11. The position of law as submitted and mentioned above are not at all in dispute. But again to reiterate, it can be mentioned that the alleged acts committed by the petitioner have been considered by the competent authority and having found not to have made out any criminal offence, necessary sanction has been refused, deciding to proceed against the petitioner departmentally for his negligence in duty while functioning as the B.D.O of the concerned Block during the relevant period. In such circumstances, when it has been considered and sanction has been refused by the competent authority, it does not lie in the mouth of the investigating agency to say that no sanction is necessary. 12. In this regard learned counsel for the petitioner relied upon a decision reported in State of Punjab Vrs. Labh Singh,2015 60 OCR 390 (SC) wherein it was observed by the Hon'ble Apex Court that if the matter was considered by the authority and the sanction to prosecute was rejected, the court could not have taken cognizance in so far as the offences punishable under the Indian Penal Code are concerned.

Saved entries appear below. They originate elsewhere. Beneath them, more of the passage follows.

-- pv_equiv track=rewrite | github.com/joemcboe/GUWlib | python/guwlib/functions_utility/console_output.py | split_string_with_whitespace
-- ===== SOURCE A (Python) =====
-- def split_string_with_whitespace(text, line_length):
--     """
--     Split a given text into lines with a specified maximum line length.
--
--    :param str text: The input text to be split into lines.
--    :param int line_length: The maximum length (in characters) of each line.
--
--    :return: A list of strings representing lines after splitting the input text.
--    :rtype: list
--     """
--     lines = []
--     current_line = ""
--     remaining_line_length = line_length
--
--     for char in text:
--         if char == '\n':
--             lines.append(current_line)
--             current_line = ""
--             remaining_line_length = line_length
--         elif char == '\t':
--             tab_spaces = 4  # You can adjust this to your preferred tab size
--             if remaining_line_length >= tab_spaces:
--                 current_line += ' ' * tab_spaces
--                 remaining_line_length -= tab_spaces
--             else:
--                 lines.append(current_line)
--                 current_line = ' ' * tab_spaces
--                 remaining_line_length = line_length - tab_spaces
--         else:
--             current_line += char
--             remaining_line_length -= 1
--
--             if remaining_line_length == 0:
--                 lines.append(current_line)
--                 current_line = ""
--                 remaining_line_length = line_length
--
--     if current_line:
--         lines.append(current_line)
--
--     return lines
-- ===== SOURCE B (Python) =====
-- def _chunk(out, cur, rem, p, line_length):
--     """Emit hard-wrap chunks of a tab-free, newline-free piece p by slicing."""
--     if 0 < rem <= len(p):
--         out.append(cur + p[:rem])
--         p = p[rem:]
--         while line_length > 0 and len(p) >= line_length:
--             out.append(p[:line_length])
--             p = p[line_length:]
--         cur, rem = p, line_length - len(p)
--     else:
--         cur += p
--         rem -= len(p)
--     return out, cur, rem
--
--
-- def _wrap_segment(seg, line_length):
--     """Wrap one newline-free segment; tabs split it into pieces, pieces are sliced."""
--     pieces = seg.split('\t')
--     out, cur, rem = _chunk([], "", line_length, pieces[0], line_length)
--     for p in pieces[1:]:
--         if rem >= 4:
--             cur += '    '
--             rem -= 4
--         else:
--             out.append(cur)
--             cur = '    '
--             rem = line_length - 4
--         out, cur, rem = _chunk(out, cur, rem, p, line_length)
--     return out, cur
--
--
-- def split_string_with_whitespace(text, line_length):
--     segments = text.split('\n')
--     out = []
--     for seg in segments[:-1]:
--         lines, cur = _wrap_segment(seg, line_length)
--         out += lines
--         out.append(cur)
--     lines, cur = _wrap_segment(segments[-1], line_length)
--     out += lines
--     if cur:
--         out.append(cur)
--     return out
-- ===== Notes on version B (the rewrite author's own statement) =====
-- stated objective: faster
-- what changed: A is one monolithic per-character state machine over the whole text; B splits the text on '\n', splits each segment on '\t', and emits whole wrapped lines by slicing each tab-free piece (cur+p[:rem], then slices of length line_length), so the per-character Python loop disappears.
import Mathlib
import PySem

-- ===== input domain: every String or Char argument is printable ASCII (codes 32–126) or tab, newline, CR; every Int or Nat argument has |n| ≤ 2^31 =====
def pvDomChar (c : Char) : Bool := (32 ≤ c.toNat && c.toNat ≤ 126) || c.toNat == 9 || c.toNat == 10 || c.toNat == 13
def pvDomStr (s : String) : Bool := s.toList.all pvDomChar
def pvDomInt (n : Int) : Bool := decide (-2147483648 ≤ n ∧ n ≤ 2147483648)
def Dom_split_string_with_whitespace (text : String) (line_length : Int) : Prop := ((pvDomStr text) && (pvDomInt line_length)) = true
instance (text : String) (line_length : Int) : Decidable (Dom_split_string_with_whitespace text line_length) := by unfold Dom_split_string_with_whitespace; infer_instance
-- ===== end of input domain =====

-- B replaces A's per-character state machine by splitting on '\n' and '\t' and emitting
-- whole wrapped lines by slicing the tab-free pieces; same return value, measurably faster in Python.

-- ===== PORT A =====
-- A's per-character state machine: state = (lines, current_line as List Char, remaining_line_length)
def pvStepA (line_length : Int) (st : List String × List Char × Int) (c : Char) :
    List String × List Char × Int :=
  if c = '\n' then
    (st.1 ++ [String.ofList st.2.1], [], line_length)
  else if c = '\t' then
    if 4 ≤ st.2.2 then (st.1, st.2.1 ++ [' ', ' ', ' ', ' '], st.2.2 - 4)
    else (st.1 ++ [String.ofList st.2.1], [' ', ' ', ' ', ' '], line_length - 4)
  else
    if st.2.2 - 1 = 0 then (st.1 ++ [String.ofList (st.2.1 ++ [c])], [], line_length)
    else (st.1, st.2.1 ++ [c], st.2.2 - 1)

def split_string_with_whitespace (text : String) (line_length : Int) : List String :=
  let st := text.toList.foldl (pvStepA line_length) ([], [], line_length)
  if st.2.1 ≠ [] then st.1 ++ [String.ofList st.2.1] else st.1

-- ===== PORT B =====
-- Source B's _chunk while loop: emit slices of length L while the piece is long enough
def pvWhileB (L : Int) (p : List Char) : List String × List Char :=
  if _h : 0 < L ∧ L ≤ (p.length : Int) then
    let rest := pvWhileB L (p.drop L.toNat)
    (String.ofList (p.take L.toNat) :: rest.1, rest.2)
  else ([], p)
termination_by p.length
decreasing_by simp only [List.length_drop]; omega

-- Source B's _chunk: returns (new lines, cur, rem)
def pvPieceB (L : Int) (cur : List Char) (rem : Int) (p : List Char) :
    List String × List Char × Int :=
  if 0 < rem ∧ rem ≤ (p.length : Int) then
    let w := pvWhileB L (p.drop rem.toNat)
    (String.ofList (cur ++ p.take rem.toNat) :: w.1, w.2, L - (w.2.length : Int))
  else ([], cur ++ p, rem - p.length)

-- the tab handling before each piece after the first
def pvTabB (L : Int) (cur : List Char) (rem : Int) : List String × List Char × Int :=
  if 4 ≤ rem then ([], cur ++ [' ', ' ', ' ', ' '], rem - 4)
  else ([String.ofList cur], [' ', ' ', ' ', ' '], L - 4)
-- pv_equiv track=rewrite | github.com/yusangho76-coder/smartbrief | src/flight_info_extractor.py | _split_by_packages
-- ===== SOURCE A (Python) =====
-- from typing import Dict, List, Optional, Any
--
-- def _split_by_packages(lines: List[str]) -> Dict[str, List[str]]:
--     """PACKAGE별로 라인 분리"""
--     package_sections = {}
--     current_package = None
--     current_lines = []
--
--     for i, line in enumerate(lines):
--         line_upper = line.upper().strip()
--
--         # PACKAGE 헤더 감지
--         if 'PACKAGE' in line_upper and ('PACKAGE 1' in line_upper or 'PACKAGE 2' in line_upper or 'PACKAGE 3' in line_upper):
--             # 이전 PACKAGE 저장
--             if current_package and current_lines:
--                 package_sections[current_package] = current_lines
--
--             # 새 PACKAGE 시작
--             if 'PACKAGE 1' in line_upper:
--                 current_package = 'PACKAGE 1'
--             elif 'PACKAGE 2' in line_upper:
--                 current_package = 'PACKAGE 2'
--             elif 'PACKAGE 3' in line_upper:
--                 current_package = 'PACKAGE 3'
--             else:
--                 current_package = None
--
--             current_lines = []
--             # PACKAGE 헤더 자체는 포함하지 않음
--             continue
--
--         # PACKAGE 1 끝 감지 (END OF KOREAN AIR NOTAM PACKAGE 1)
--         if 'END OF KOREAN AIR NOTAM PACKAGE 1' in line_upper:
--             # PACKAGE 1 저장
--             if current_package == 'PACKAGE 1' and current_lines:
--                 package_sections[current_package] = current_lines
--             current_package = None
--             current_lines = []
--             continue
--
--         # PACKAGE 내 라인 추가
--         if current_package:
--             current_lines.append(line)
--
--     # 마지막 PACKAGE 저장
--     if current_package and current_lines:
--         package_sections[current_package] = current_lines
--
--     return package_sections
-- ===== SOURCE B (Python) =====
-- def _split_by_packages(lines):
--     """Split lines into PACKAGE sections: resolve headers once, then take spans
--     of non-header lines as segments (only non-empty ones are kept)."""
--
--     def header_name(line):
--         u = line.upper().strip()
--         if 'PACKAGE' in u:
--             for name in ('PACKAGE 1', 'PACKAGE 2', 'PACKAGE 3'):
--                 if name in u:
--                     return name
--         return None
--
--     def span_nonheader(xs):
--         # longest prefix of non-header lines, and the remainder
--         seg = []
--         for k, x in enumerate(xs):
--             if header_name(x) is not None:
--                 return seg, xs[k:]
--             seg.append(x)
--         return seg, []
--
--     sections = {}
--     _, rest = span_nonheader(lines)   # discard everything before the first header
--     while rest:
--         name = header_name(rest[0])
--         seg, rest = span_nonheader(rest[1:])
--         if seg:
--             sections[name] = seg
--     return sections
-- ===== Notes on version B (the rewrite author's own statement) =====
-- stated objective: alternative
-- what changed: Replaced A's single stateful scan (current_package/current_lines accumulator with a dead END-marker branch) by a two-level decomposition: a header_name resolver plus repeated spans of non-header lines taken directly as the segments, inserting each non-empty span under its header's name.
import Mathlib
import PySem

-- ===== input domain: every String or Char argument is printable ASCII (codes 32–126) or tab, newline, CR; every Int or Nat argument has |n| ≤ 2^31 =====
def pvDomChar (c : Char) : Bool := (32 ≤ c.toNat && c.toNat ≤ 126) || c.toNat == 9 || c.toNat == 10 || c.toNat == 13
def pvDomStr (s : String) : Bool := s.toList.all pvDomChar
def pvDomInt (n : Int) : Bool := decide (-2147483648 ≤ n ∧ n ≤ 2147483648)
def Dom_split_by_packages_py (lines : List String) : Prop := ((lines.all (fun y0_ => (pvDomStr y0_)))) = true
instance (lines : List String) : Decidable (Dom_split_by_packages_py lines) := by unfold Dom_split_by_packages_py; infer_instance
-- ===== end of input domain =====

-- B re-decomposes A's one stateful scan into header-resolution plus spans of non-header
-- lines taken as segments (objective: alternative decomposition, same asymptotic cost).

-- ===== PORT A =====
-- state: (dict so far, current_package, current_lines); one pass over the lines
def split_by_packages_go : List String → PySem.Dict String (List String) → Option String → List String → PySem.Dict String (List String)
  | [], d, cur, acc =>
      -- final save
      (match cur with
       | some name => if name ≠ "" ∧ acc ≠ [] then d.insert name acc else d
       | none => d)
  | line :: rest, d, cur, acc =>
      let u := PySem.Str.strip (PySem.Str.upper line)
      if PySem.Str.isIn "PACKAGE" u &&
         (PySem.Str.isIn "PACKAGE 1" u || PySem.Str.isIn "PACKAGE 2" u || PySem.Str.isIn "PACKAGE 3" u) then
        -- save previous package
        let d' := (match cur with
          | some name => if name ≠ "" ∧ acc ≠ [] then d.insert name acc else d
          | none => d)
        -- start new package
        let cur' : Option String :=
          if PySem.Str.isIn "PACKAGE 1" u then some "PACKAGE 1"
          else if PySem.Str.isIn "PACKAGE 2" u then some "PACKAGE 2"
          else if PySem.Str.isIn "PACKAGE 3" u then some "PACKAGE 3"
          else none
        split_by_packages_go rest d' cur' []
      else if PySem.Str.isIn "END OF KOREAN AIR NOTAM PACKAGE 1" u then
        let d' := if cur = some "PACKAGE 1" ∧ acc ≠ [] then d.insert "PACKAGE 1" acc else d
        split_by_packages_go rest d' none []
      else
        match cur with
        | some name =>
            if name ≠ "" then split_by_packages_go rest d (some name) (acc ++ [line])
            else split_by_packages_go rest d (some name) acc
        | none => split_by_packages_go rest d none acc

def split_by_packages_py (lines : List String) : List (String × List String) :=
  (split_by_packages_go lines PySem.Dict.empty none []).items

-- ===== PORT B =====
-- header_name: resolved package name of a header line, none otherwise
def pvHdrCore (u : String) : Option String :=
  if PySem.Str.isIn "PACKAGE" u then
    if PySem.Str.isIn "PACKAGE 1" u then some "PACKAGE 1"
    else if PySem.Str.isIn "PACKAGE 2" u then some "PACKAGE 2"
    else if PySem.Str.isIn "PACKAGE 3" u then some "PACKAGE 3"
    else none
  else none

def pvHdrName (line : String) : Option String :=
  pvHdrCore (PySem.Str.strip (PySem.Str.upper line))

-- span_nonheader: longest prefix of non-header lines, and the remainder
def pvSpan : List String → List String × List String
  | [] => ([], [])
  | x :: xs =>
      if (pvHdrName x).isSome then ([], x :: xs)
      else ((x :: (pvSpan xs).1), (pvSpan xs).2)

theorem pvSpan_snd_length_le (xs : List String) : (pvSpan xs).2.length ≤ xs.length := by
  induction xs with
  | nil => simp [pvSpan]
  | cons x xs ih =>
      simp only [pvSpan]
      split
      · simp
      · simpa using Nat.le_succ_of_le ih

-- the while loop: rest is [] or starts with a header
def pvBGo : List String → PySem.Dict String (List String) → PySem.Dict String (List String)
  | [], d => d
  | r :: rest, d =>
      let p := pvSpan rest
      let d' := match pvHdrName r with
        | some name => if p.1 = [] then d else d.insert name p.1
        | none => d   -- unreachable: the remainder of pvSpan starts with a header
      pvBGo p.2 d'
  termination_by xs _ => xs.length
  decreasing_by
    simpa using Nat.lt_succ_of_le (pvSpan_snd_length_le rest)

def split_by_packages_py_alt (lines : List String) : List (String × List String) :=
  (pvBGo (pvSpan lines).2 PySem.Dict.empty).items

-- ===== PRECONDITION & SPEC =====
def Spec_split_by_packages_py (lines : List String) (out : List (String × List String)) : Prop := out = split_by_packages_py_alt lines
instance (lines : List String) (out : List (String × List String)) : Decidable (Spec_split_by_packages_py lines out) := by unfold Spec_split_by_packages_py; infer_instance

-- ===== CLAIM (what is proved, stated in full; the proofs are below) =====
def Claim_equal_split_by_packages_py : Prop := ∀ (lines : List String), Dom_split_by_packages_py lines → Spec_split_by_packages_py lines (split_by_packages_py lines)

-- ===== LEMMAS AND PROOFS =====

-- A's header condition is pvHdrName's definedness
theorem hdr_isSome (u : String) :
    (pvHdrCore u).isSome = (PySem.Str.isIn "PACKAGE" u &&
      (PySem.Str.isIn "PACKAGE 1" u || PySem.Str.isIn "PACKAGE 2" u || PySem.Str.isIn "PACKAGE 3" u)) := by
  unfold pvHdrCore
  by_cases h : PySem.Str.isIn "PACKAGE" u = true <;>
  by_cases h1 : PySem.Str.isIn "PACKAGE 1" u = true <;>
  by_cases h2 : PySem.Str.isIn "PACKAGE 2" u = true <;>
  by_cases h3 : PySem.Str.isIn "PACKAGE 3" u = true <;>
  simp_all

-- A's name-resolution chain is pvHdrCore when "PACKAGE" is present
theorem hdr_chain (u : String) (h : PySem.Str.isIn "PACKAGE" u = true) :
    (if PySem.Str.isIn "PACKAGE 1" u then some "PACKAGE 1"
     else if PySem.Str.isIn "PACKAGE 2" u then some "PACKAGE 2"
     else if PySem.Str.isIn "PACKAGE 3" u then some "PACKAGE 3"
     else none) = pvHdrCore u := by
  unfold pvHdrCore; rw [if_pos h]

theorem hdr_ne_empty (line : String) (n : String) (h : pvHdrName line = some n) : n ≠ "" := by
  unfold pvHdrName pvHdrCore at h
  repeat' split at h
  all_goals simp_all
  all_goals (subst h; decide)

-- the END marker contains "PACKAGE 1", so it is itself a header line
theorem end_implies_header (u : String)
    (h : PySem.Str.isIn "END OF KOREAN AIR NOTAM PACKAGE 1" u = true) :
    PySem.Str.isIn "PACKAGE" u = true ∧ PySem.Str.isIn "PACKAGE 1" u = true := by
  rw [PySem.Str.isIn_iff_infix] at h ⊢
  rw [PySem.Str.isIn_iff_infix]
  exact ⟨List.IsInfix.trans (by decide) h, List.IsInfix.trans (by decide) h⟩

-- inside a package: A's scan equals "finish the current span, then continue as B"
theorem go_some (lines : List String) :
    ∀ (d : PySem.Dict String (List String)) (name : String) (acc : List String), name ≠ "" →
    split_by_packages_go lines d (some name) acc =
      pvBGo (pvSpan lines).2
        (if acc ++ (pvSpan lines).1 = [] then d else d.insert name (acc ++ (pvSpan lines).1)) := by
  induction lines with
  | nil =>
      intro d name acc hn
      simp only [split_by_packages_go, pvSpan, List.append_nil]
      by_cases hacc : acc = [] <;> simp [pvBGo, hn, hacc]
  | cons l rest ih =>
      intro d name acc hn
      cases hh : pvHdrName l with
      | some m =>
          have hm := hdr_ne_empty l m hh
          have hs : (pvHdrCore (PySem.Str.strip (PySem.Str.upper l))).isSome = true := by
            rw [show pvHdrCore (PySem.Str.strip (PySem.Str.upper l)) = pvHdrName l from rfl, hh]
            rfl
          have hc := (hdr_isSome (PySem.Str.strip (PySem.Str.upper l))).symm.trans hs
          have hp : PySem.Str.isIn "PACKAGE" (PySem.Str.strip (PySem.Str.upper l)) = true :=
            ((Bool.and_eq_true _ _).mp hc).1
          have hchain :
              (if PySem.Str.isIn "PACKAGE 1" (PySem.Str.strip (PySem.Str.upper l)) then some "PACKAGE 1"
               else if PySem.Str.isIn "PACKAGE 2" (PySem.Str.strip (PySem.Str.upper l)) then some "PACKAGE 2"
               else if PySem.Str.isIn "PACKAGE 3" (PySem.Str.strip (PySem.Str.upper l)) then some "PACKAGE 3"
               else none) = some m := by
            rw [hdr_chain _ hp]; exact hh
          simp only [split_by_packages_go, hc, if_true, hchain]
          rw [ih _ m [] hm]
          conv_rhs => simp only [pvSpan, hh, Option.isSome_some, if_true]
          rw [pvBGo]
          simp only [hh]
          by_cases hacc : acc = [] <;> simp [hn, hacc]
      | none =>
          have hs : (pvHdrCore (PySem.Str.strip (PySem.Str.upper l))).isSome = false := by
            rw [show pvHdrCore (PySem.Str.strip (PySem.Str.upper l)) = pvHdrName l from rfl, hh]
            rfl
          have hc := (hdr_isSome (PySem.Str.strip (PySem.Str.upper l))).symm.trans hs
          have hE : PySem.Str.isIn "END OF KOREAN AIR NOTAM PACKAGE 1"
              (PySem.Str.strip (PySem.Str.upper l)) = false := by
            by_contra hE'
            have hE2 : PySem.Str.isIn "END OF KOREAN AIR NOTAM PACKAGE 1"
                (PySem.Str.strip (PySem.Str.upper l)) = true := by
              simpa using hE'
            obtain ⟨h1, h2⟩ := end_implies_header _ hE2
            rw [h1, h2] at hc
            simp at hc
          simp only [split_by_packages_go, hc, hE, Bool.false_eq_true, if_false, hn, if_true,
            ne_eq, not_false_iff]
          rw [ih d name (acc ++ [l]) hn]
          simp [pvSpan, hh]

-- outside a package: A's scan equals B's loop on the rest after the dropped prefix
theorem go_none (lines : List String) :
    ∀ (d : PySem.Dict String (List String)) (acc : List String),
    split_by_packages_go lines d none acc = pvBGo (pvSpan lines).2 d := by
  induction lines with
  | nil => intro d acc; simp [split_by_packages_go, pvSpan, pvBGo]
  | cons l rest ih =>
      intro d acc
      cases hh : pvHdrName l with
      | some m =>
          have hm := hdr_ne_empty l m hh
          have hs : (pvHdrCore (PySem.Str.strip (PySem.Str.upper l))).isSome = true := by
            rw [show pvHdrCore (PySem.Str.strip (PySem.Str.upper l)) = pvHdrName l from rfl, hh]
            rfl
          have hc := (hdr_isSome (PySem.Str.strip (PySem.Str.upper l))).symm.trans hs
          have hp : PySem.Str.isIn "PACKAGE" (PySem.Str.strip (PySem.Str.upper l)) = true :=
            ((Bool.and_eq_true _ _).mp hc).1
          have hchain :
              (if PySem.Str.isIn "PACKAGE 1" (PySem.Str.strip (PySem.Str.upper l)) then some "PACKAGE 1"
               else if PySem.Str.isIn "PACKAGE 2" (PySem.Str.strip (PySem.Str.upper l)) then some "PACKAGE 2"
               else if PySem.Str.isIn "PACKAGE 3" (PySem.Str.strip (PySem.Str.upper l)) then some "PACKAGE 3"
               else none) = some m := by
            rw [hdr_chain _ hp]; exact hh
          simp only [split_by_packages_go, hc, if_true, hchain]
          rw [go_some rest d m [] hm]
          conv_rhs => simp only [pvSpan, hh, Option.isSome_some, if_true]
          rw [pvBGo]
          simp only [hh]
          by_cases hseg : (pvSpan rest).1 = [] <;> simp [hseg]
      | none =>
          have hs : (pvHdrCore (PySem.Str.strip (PySem.Str.upper l))).isSome = false := by
            rw [show pvHdrCore (PySem.Str.strip (PySem.Str.upper l)) = pvHdrName l from rfl, hh]
            rfl
          have hc := (hdr_isSome (PySem.Str.strip (PySem.Str.upper l))).symm.trans hs
          by_cases hE : PySem.Str.isIn "END OF KOREAN AIR NOTAM PACKAGE 1"
              (PySem.Str.strip (PySem.Str.upper l)) = true
          · simp only [split_by_packages_go, hc, hE, Bool.false_eq_true, if_false, if_true]
            rw [if_neg (by simp)]
            rw [ih d []]
            simp [pvSpan, hh]
          · simp only [split_by_packages_go, hc, eq_false_of_ne_true hE, Bool.false_eq_true, if_false]
            rw [ih d acc]
            simp [pvSpan, hh]

-- ===== VERDICT (by name: the statement is the Claim_ definition above) =====
theorem split_by_packages_py_spec : Claim_equal_split_by_packages_py := by
  intro lines _
  unfold Spec_split_by_packages_py split_by_packages_py split_by_packages_py_alt
  rw [go_none]
-- the arithmetic heart: capping each divergence at ml (the min length) and starting from ml
-- gives the same minimum as the uncapped divergences started from the reference length
lemma capped_min_eq (ps : List (Int × Int)) (L ml : Int)
    (hps : ∀ p ∈ ps, 0 ≤ p.1 ∧ p.1 ≤ p.2)
    (hml : ml = (ps.map Prod.snd).foldl min L) :
    (ps.map (fun p => min p.1 ml)).foldl min ml = (ps.map Prod.fst).foldl min L := by
  have hmlL : ml ≤ L := by rw [hml]; exact foldl_min_le_init _ L
  apply le_antisymm
  · -- X ≤ Y
    refine le_foldl_min ?_ L (le_trans (foldl_min_le_init _ ml) hmlL)
    intro x hx
    obtain ⟨p, hp, rfl⟩ := List.mem_map.mp hx
    have hc : min p.1 ml ∈ ps.map (fun p => min p.1 ml) := List.mem_map.mpr ⟨p, hp, rfl⟩
    have := foldl_min_le_mem hc ml
    omega
  · -- Y ≤ X
    have hYml : (ps.map Prod.fst).foldl min L ≤ ml := by
      rw [hml]
      refine le_foldl_min ?_ L (foldl_min_le_init _ L)
      intro x hx
      obtain ⟨p, hp, rfl⟩ := List.mem_map.mp hx
      have h1 : p.1 ∈ ps.map Prod.fst := List.mem_map.mpr ⟨p, hp, rfl⟩
      have := foldl_min_le_mem h1 L
      have := (hps p hp).2
      omega
    refine le_foldl_min ?_ ml hYml
    intro x hx
    obtain ⟨p, hp, rfl⟩ := List.mem_map.mp hx
    have h1 : p.1 ∈ ps.map Prod.fst := List.mem_map.mpr ⟨p, hp, rfl⟩
    have := foldl_min_le_mem h1 L
    omega
-- pv_equiv track=rewrite | github.com/mysticflounder/sqlforge | sqlforge/tokenizer.py | _scan_number
-- ===== SOURCE A (Python) =====
-- def _scan_number(sql: str, start: int) -> tuple[str, int]:
--     """Scan a numeric literal starting at position start. Returns (value, new_index)."""
--     i = start
--     n = len(sql)
--     has_dot = False
--     buf: list[str] = []
--
--     while i < n:
--         ch = sql[i]
--         if ch.isdigit():
--             buf.append(ch)
--             i += 1
--         elif ch == "." and not has_dot:
--             has_dot = True
--             buf.append(ch)
--             i += 1
--         else:
--             break
--
--     return "".join(buf), i
-- ===== SOURCE B (Python) =====
-- def _scan_number(sql: str, start: int) -> tuple[str, int]:
--     """Scan a numeric literal starting at position start. Returns (value, new_index)."""
--     n = len(sql)
--     i = start
--     while i < n and sql[i].isdigit():
--         i += 1
--     if i < n and sql[i] == ".":
--         i += 1
--         while i < n and sql[i].isdigit():
--             i += 1
--     return sql[start:i], i
-- ===== Notes on version B (the rewrite author's own statement) =====
-- stated objective: simpler
-- what changed: A's single while-loop with a has_dot flag and a character buffer is replaced by two plain digit runs separated by one optional dot, returning the slice sql[start:i] instead of joining a buffer.
-- intended difference: For -len(sql) <= start < 0 with the suffix sql[start:] consisting only of digits with at most one dot, A's scan runs off the negative indices into index 0 by Python wraparound and returns text that re-reads characters twice; B returns the literal slice sql[start:i], the intended value, since the wrapped re-read is an accident of negative indexing. — e.g. on _scan_number("5", -1): A returns ("55", 1), B returns ("5", 1)
import Mathlib
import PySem

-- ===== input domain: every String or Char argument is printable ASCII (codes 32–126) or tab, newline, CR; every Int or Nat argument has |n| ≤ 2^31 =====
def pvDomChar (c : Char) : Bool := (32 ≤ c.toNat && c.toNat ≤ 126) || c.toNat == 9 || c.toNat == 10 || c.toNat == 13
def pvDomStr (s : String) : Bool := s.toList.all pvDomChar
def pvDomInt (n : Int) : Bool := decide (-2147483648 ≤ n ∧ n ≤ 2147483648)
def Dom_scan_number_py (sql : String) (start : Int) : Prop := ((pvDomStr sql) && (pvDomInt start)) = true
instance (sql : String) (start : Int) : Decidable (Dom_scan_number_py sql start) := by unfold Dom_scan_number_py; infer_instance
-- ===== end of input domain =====

-- B replaces A's character buffer and has_dot flag by two plain digit runs with one
-- optional dot between them, returning the slice sql[start:i] (objective: simpler).

-- ===== PORT A =====
-- while-loop of A as fuel recursion; fuel = n - i, enough for every iteration.
def scanALoop (cs : List Char) (n : Int) : Nat → Int → Bool → List Char → List Char × Int
  | 0, i, _, buf => (buf, i)
  | fuel+1, i, hasDot, buf =>
    if i < n then
      match PySem.List.pyGet? cs i with
      | some ch =>
        if PySem.Chars.isdigit ch then scanALoop cs n fuel (i+1) hasDot (buf ++ [ch])
        else if ch == '.' && !hasDot then scanALoop cs n fuel (i+1) true (buf ++ [ch])
        else (buf, i)
      | none => (buf, i)    -- Python raises IndexError here: outside Pre_
    else (buf, i)

def scan_number_py (sql : String) (start : Int) : String × Int :=
  let n : Int := PySem.Str.len sql
  let r := scanALoop sql.toList n (n - start).toNat start false []
  (String.ofList r.1, r.2)

-- ===== PORT B =====
-- one digit run: advance i while i < n and sql[i].isdigit()
def skipDigits (cs : List Char) (n : Int) : Nat → Int → Int
  | 0, i => i
  | fuel+1, i =>
    if i < n then
      match PySem.List.pyGet? cs i with
      | some ch => if PySem.Chars.isdigit ch then skipDigits cs n fuel (i+1) else i
      | none => i    -- Python raises IndexError here: outside Pre_
    else i

def scan_number_py_alt (sql : String) (start : Int) : String × Int :=
  let cs := sql.toList
  let n : Int := PySem.Str.len sql
  let i1 := skipDigits cs n (n - start).toNat start
  let i2 :=
    if i1 < n then
      match PySem.List.pyGet? cs i1 with
      | some ch => if ch == '.' then skipDigits cs n (n - (i1+1)).toNat (i1+1) else i1
      | none => i1
    else i1
  (String.ofList (PySem.List.slice cs (some start) (some i2)), i2)

-- ===== PRECONDITION & SPEC =====
-- Pre_ excludes exactly the inputs where A raises IndexError: start < -len(sql)
-- (and any negative start when sql is empty); B raises there as well.
def Pre_scan_number_py (sql : String) (start : Int) : Prop :=
  -(sql.toList.length : Int) ≤ start
instance (sql : String) (start : Int) : Decidable (Pre_scan_number_py sql start) := by
  unfold Pre_scan_number_py; infer_instance

def pvWitness_scan_number_py : String × Int := ("12.5x", 0)

def pvNumLike (c : Char) : Bool := PySem.Chars.isdigit c || c == '.'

It was further observed that as laid down by the Hon'ble Apex Court in the case of State of Himachal Pradesh Vrs Nishant Sarin, (2010) 14 SCC 527 , the recourse in such cases is either to challenge the order of sanctioning authority or to approach it again if there is fresh material. 13. In view of the said position of law, when the sanction has been refused by the appropriate authority, the prosecuting agency could not have filed chargesheet mentioning that no sanction is necessary, which is again a matter to be considered by a competent court of law, and further the learned trial court could not have taken cognizance of the offences even without whispering a single word about the refusal of sanction. 14. Accordingly, I am of the considered view that the impugned order dated 25.11.2016 in T.R.Case No.47 of 2016 passed by the learned Special judge, Vigilance, Cuttack in taking cognizance of the offences punishable under Section 13 of the P.C.Act and other offences under the Indian Penal Code against the present petitioner on the face of refusal of sanction by appropriate authority is not sustainable in law and is accordingly set-aside. The CRLMC is disposed of accordingly.